12Bit A-D Converter Revisited

The original version of this project dates from 1998. Although it's handy to have and I use it mainly with "clip-on" temperature sensors made from small plastic clothes-pegs with surface mount format LM335 sensors. However, it has some drawbacks:

• The output is in hexadecimal - fine for computer logging, but not so easy for people to read
• The output is only terminated with a linefeed character, so the output appears to "staircase" down the screen
• The output comes at "top-speed", as fast as the 9600Baud connection can handle

What I had been meaning to do was to update the software, while leaving the hardware as it was. To this end, I decided the simplest solution was to rewrite the code in HiTech C, using their free compiler for the 8-bit PIC devices. As it turned out, due partly to a bug I keep running into, where the "mod" (in C it's the percent: % operator) function overwrites crucial variables in low memory. Since I used this function to convert the 12-bit measurements from the ADC into decimal, I found some code that performs this binary to BCD function - however it's written in assembler. This had the added advantage that it's a lot faster. When I was profiling the executable in MPLAB the time taken to do the binary - ASCII conversion in C was about something around 17mSec (with the PICs 1MHz clock). Add on another 7 mSec for my C-written SPI code (see the speech recorder project) and it was taking close to 200mSec to read, convert and transmit a line of 8 readings - one from each channel of the A-D convertor. I felt this was too long, so using the assembler routine to get BCD numbers, and another assembler routine I wrote to perform the SPI function, I was able to get the time to send a line below 100mSec - which allowed me to send 10 lines of data per second - fast enough.

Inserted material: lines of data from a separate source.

-- pv_equiv track=rewrite | github.com/TangJayce/PaperProgram | GA.py | cal_pop_fitness
-- ===== SOURCE A (Python) =====
-- def cal_pop_fitness(population: list, fitness: list, size: int) -> list:
--     s = []
--     for index, value in enumerate(fitness):
--         s.append([index, value])
--     s.sort(key=(lambda x: x[1]), reverse=True)
--     pop_chromosome = []
--     for i in range(size):
--         index = s[i][0]
--         if index < len(population):
--             pop_chromosome.append(population[index])
--         else:
--             pop_chromosome.append([])
--     return pop_chromosome
-- ===== SOURCE B (Python) =====
-- def cal_pop_fitness(population: list, fitness: list, size: int) -> list:
--     # Repeated max-selection: no sort; each round pick the best remaining index
--     # (first occurrence on ties, exactly like a stable descending sort would).
--     remaining = list(range(len(fitness)))
--     pop_chromosome = []
--     for _ in range(size):
--         best = remaining[0]
--         for j in remaining:
--             if fitness[j] > fitness[best]:
--                 best = j
--         remaining.remove(best)
--         pop_chromosome.append(population[best] if best < len(population) else [])
--     return pop_chromosome
-- ===== Notes on version B (the rewrite author's own statement) =====
-- stated objective: alternative
-- what changed: Replaced build-index/value-pairs + full stable reverse sort + indexed lookup loop by sort-free repeated max-selection over a shrinking list of remaining indices (first occurrence wins ties, matching the stable sort).
import Mathlib
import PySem

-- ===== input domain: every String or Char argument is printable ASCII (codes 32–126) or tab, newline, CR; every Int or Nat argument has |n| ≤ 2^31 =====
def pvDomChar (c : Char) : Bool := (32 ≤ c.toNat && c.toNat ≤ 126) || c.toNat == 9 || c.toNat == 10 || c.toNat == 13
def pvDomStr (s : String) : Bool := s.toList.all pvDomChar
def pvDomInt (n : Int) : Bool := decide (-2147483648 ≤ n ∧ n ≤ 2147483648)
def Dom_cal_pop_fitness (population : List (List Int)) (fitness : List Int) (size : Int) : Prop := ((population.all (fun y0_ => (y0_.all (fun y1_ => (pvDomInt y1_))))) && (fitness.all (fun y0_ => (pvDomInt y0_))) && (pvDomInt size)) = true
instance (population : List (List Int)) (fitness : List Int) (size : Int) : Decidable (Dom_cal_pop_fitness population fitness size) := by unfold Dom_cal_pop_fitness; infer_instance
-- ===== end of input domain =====

-- B replaces A's full stable reverse sort with sort-free repeated max-selection
-- over a shrinking list of remaining indices (same values, same tie order).

-- ===== PORT A =====
def cal_pop_fitness (population : List (List Int)) (fitness : List Int) (size : Int) : List (List Int) :=
  -- s = [[index, value] for index, value in enumerate(fitness)]
  let s := (PySem.List.enumerate fitness 0).foldl (fun acc p => acc ++ [p]) []
  -- s.sort(key=lambda x: x[1], reverse=True)
  let s2 := PySem.List.sorted s (fun x => x.2) true
  -- for i in range(size): …  (s[i] raises IndexError when size > len(fitness): excluded by Pre_)
  (PySem.List.pyRange 0 size 1).foldl (fun acc i =>
    let index := (PySem.List.pyGetD s2 i ((0 : Int), (0 : Int))).1
    if index < (population.length : Int) then
      acc ++ [PySem.List.pyGetD population index []]
    else
      acc ++ [[]]) []

-- ===== PORT B =====
-- inner loop of Source B: best = remaining[0]; for j in remaining: if fitness[j] > fitness[best]: best = j
def pvSelect (fitness : List Int) (rem : List Int) : Int :=
  rem.foldl (fun b j => if PySem.List.pyGetD fitness b 0 < PySem.List.pyGetD fitness j 0 then j else b)
    (PySem.List.pyGetD rem 0 0)

-- one iteration of Source B's outer loop (remaining[0] / remove raise only outside Pre_)
def pvStep (population : List (List Int)) (fitness : List Int)
    (st : List Int × List (List Int)) : List Int × List (List Int) :=
  let best := pvSelect fitness st.1
  let rem := (PySem.List.remove? st.1 best).getD st.1
  (rem, st.2 ++ [if best < (population.length : Int) then PySem.List.pyGetD population best [] else []])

I also chose to add a timer interrupt, that was executed every 10mSec. this gave me a timestamp (which I implemented as 6 BCD digits, rather than binary) The code is clumsier, but faster to convert to ASCII. The timer also allowed me to get lines of output at preset times - rather than starting the next line immediately after the previous one had finished.

I also updated the circuit diagram, which is here. While writing the new version I did come across some timing problems with the bit-banged 9600Baud output. Although I lifted the serial output routine from the original, I did remove a couple of nops from it's delay code, to get the bit timings right.

The new code is here with the assembler routines in here.

Note

During the development I discovered that two of the ADC channels were reporting the same data, and that another channel wasn't showing anything at all. Obviously, I suspected some screw-ups in my software - notably the SPI routine. However, after about 3 days of trying different things, including dumping out the AD7858's status register for every operation, I came to the conclusion that I had a hardware fault in the I.C itself. For this reason, you will find that the lines of code which read and output channel 3 have been commented out - and I now only have a 7-channel device. Putting the old 16C84, with the original code back in the device shows that this, too duplicates 1 channel, so the problem's been there, unnoticed for 10 years. Oh well.